Available data
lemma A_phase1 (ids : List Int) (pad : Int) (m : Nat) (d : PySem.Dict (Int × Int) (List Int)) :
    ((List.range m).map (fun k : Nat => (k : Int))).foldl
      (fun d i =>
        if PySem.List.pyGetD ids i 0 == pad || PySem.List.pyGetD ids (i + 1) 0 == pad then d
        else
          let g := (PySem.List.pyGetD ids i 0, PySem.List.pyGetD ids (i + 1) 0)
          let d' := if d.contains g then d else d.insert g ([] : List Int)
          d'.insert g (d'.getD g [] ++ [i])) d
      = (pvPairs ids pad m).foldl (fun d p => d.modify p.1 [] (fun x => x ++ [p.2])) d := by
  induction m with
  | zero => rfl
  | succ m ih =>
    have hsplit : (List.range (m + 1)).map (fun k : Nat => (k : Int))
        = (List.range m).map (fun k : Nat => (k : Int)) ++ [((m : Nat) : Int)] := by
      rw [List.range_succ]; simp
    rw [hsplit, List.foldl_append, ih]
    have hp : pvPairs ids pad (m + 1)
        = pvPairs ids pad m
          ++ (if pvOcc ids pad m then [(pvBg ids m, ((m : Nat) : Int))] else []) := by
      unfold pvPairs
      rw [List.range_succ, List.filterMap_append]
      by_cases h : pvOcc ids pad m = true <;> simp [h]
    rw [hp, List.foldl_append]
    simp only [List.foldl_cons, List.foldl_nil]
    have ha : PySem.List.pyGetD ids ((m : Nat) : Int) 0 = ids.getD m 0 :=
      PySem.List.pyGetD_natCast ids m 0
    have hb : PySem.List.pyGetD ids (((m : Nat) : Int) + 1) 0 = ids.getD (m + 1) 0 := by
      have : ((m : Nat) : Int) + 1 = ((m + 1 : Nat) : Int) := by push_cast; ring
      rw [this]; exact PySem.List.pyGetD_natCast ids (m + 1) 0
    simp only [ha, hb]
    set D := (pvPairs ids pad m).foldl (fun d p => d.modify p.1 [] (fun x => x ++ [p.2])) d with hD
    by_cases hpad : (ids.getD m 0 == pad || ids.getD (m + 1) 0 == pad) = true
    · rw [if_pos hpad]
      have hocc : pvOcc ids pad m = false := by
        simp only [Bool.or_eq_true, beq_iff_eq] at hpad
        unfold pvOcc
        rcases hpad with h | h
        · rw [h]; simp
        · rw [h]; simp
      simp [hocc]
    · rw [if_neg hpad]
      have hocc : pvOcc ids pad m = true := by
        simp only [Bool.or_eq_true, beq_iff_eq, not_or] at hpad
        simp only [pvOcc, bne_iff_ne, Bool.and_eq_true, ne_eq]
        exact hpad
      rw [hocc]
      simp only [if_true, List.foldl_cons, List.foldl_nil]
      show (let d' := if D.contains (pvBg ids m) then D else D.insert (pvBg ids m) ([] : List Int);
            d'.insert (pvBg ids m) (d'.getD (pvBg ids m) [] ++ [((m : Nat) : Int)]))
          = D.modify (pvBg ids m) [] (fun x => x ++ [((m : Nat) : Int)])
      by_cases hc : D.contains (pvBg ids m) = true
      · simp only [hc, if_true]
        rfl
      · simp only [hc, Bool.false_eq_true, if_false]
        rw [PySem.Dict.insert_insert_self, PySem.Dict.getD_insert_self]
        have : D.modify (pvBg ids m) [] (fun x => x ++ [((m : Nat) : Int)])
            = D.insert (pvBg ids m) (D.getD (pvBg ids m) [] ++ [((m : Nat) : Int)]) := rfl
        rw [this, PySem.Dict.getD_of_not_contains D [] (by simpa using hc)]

What is expected
Stop after the line containing "by_cases hpad : (ids.getD": print exactly the lines from the start of the entries above up to it, that line included.

Exercise result
lemma A_phase1 (ids : List Int) (pad : Int) (m : Nat) (d : PySem.Dict (Int × Int) (List Int)) :
    ((List.range m).map (fun k : Nat => (k : Int))).foldl
      (fun d i =>
        if PySem.List.pyGetD ids i 0 == pad || PySem.List.pyGetD ids (i + 1) 0 == pad then d
        else
          let g := (PySem.List.pyGetD ids i 0, PySem.List.pyGetD ids (i + 1) 0)
          let d' := if d.contains g then d else d.insert g ([] : List Int)
          d'.insert g (d'.getD g [] ++ [i])) d
      = (pvPairs ids pad m).foldl (fun d p => d.modify p.1 [] (fun x => x ++ [p.2])) d := by
  induction m with
  | zero => rfl
  | succ m ih =>
    have hsplit : (List.range (m + 1)).map (fun k : Nat => (k : Int))
        = (List.range m).map (fun k : Nat => (k : Int)) ++ [((m : Nat) : Int)] := by
      rw [List.range_succ]; simp
    rw [hsplit, List.foldl_append, ih]
    have hp : pvPairs ids pad (m + 1)
        = pvPairs ids pad m
          ++ (if pvOcc ids pad m then [(pvBg ids m, ((m : Nat) : Int))] else []) := by
      unfold pvPairs
      rw [List.range_succ, List.filterMap_append]
      by_cases h : pvOcc ids pad m = true <;> simp [h]
    rw [hp, List.foldl_append]
    simp only [List.foldl_cons, List.foldl_nil]
    have ha : PySem.List.pyGetD ids ((m : Nat) : Int) 0 = ids.getD m 0 :=
      PySem.List.pyGetD_natCast ids m 0
    have hb : PySem.List.pyGetD ids (((m : Nat) : Int) + 1) 0 = ids.getD (m + 1) 0 := by
      have : ((m : Nat) : Int) + 1 = ((m + 1 : Nat) : Int) := by push_cast; ring
      rw [this]; exact PySem.List.pyGetD_natCast ids (m + 1) 0
    simp only [ha, hb]
    set D := (pvPairs ids pad m).foldl (fun d p => d.modify p.1 [] (fun x => x ++ [p.2])) d with hD
    by_cases hpad : (ids.getD m 0 == pad || ids.getD (m + 1) 0 == pad) = true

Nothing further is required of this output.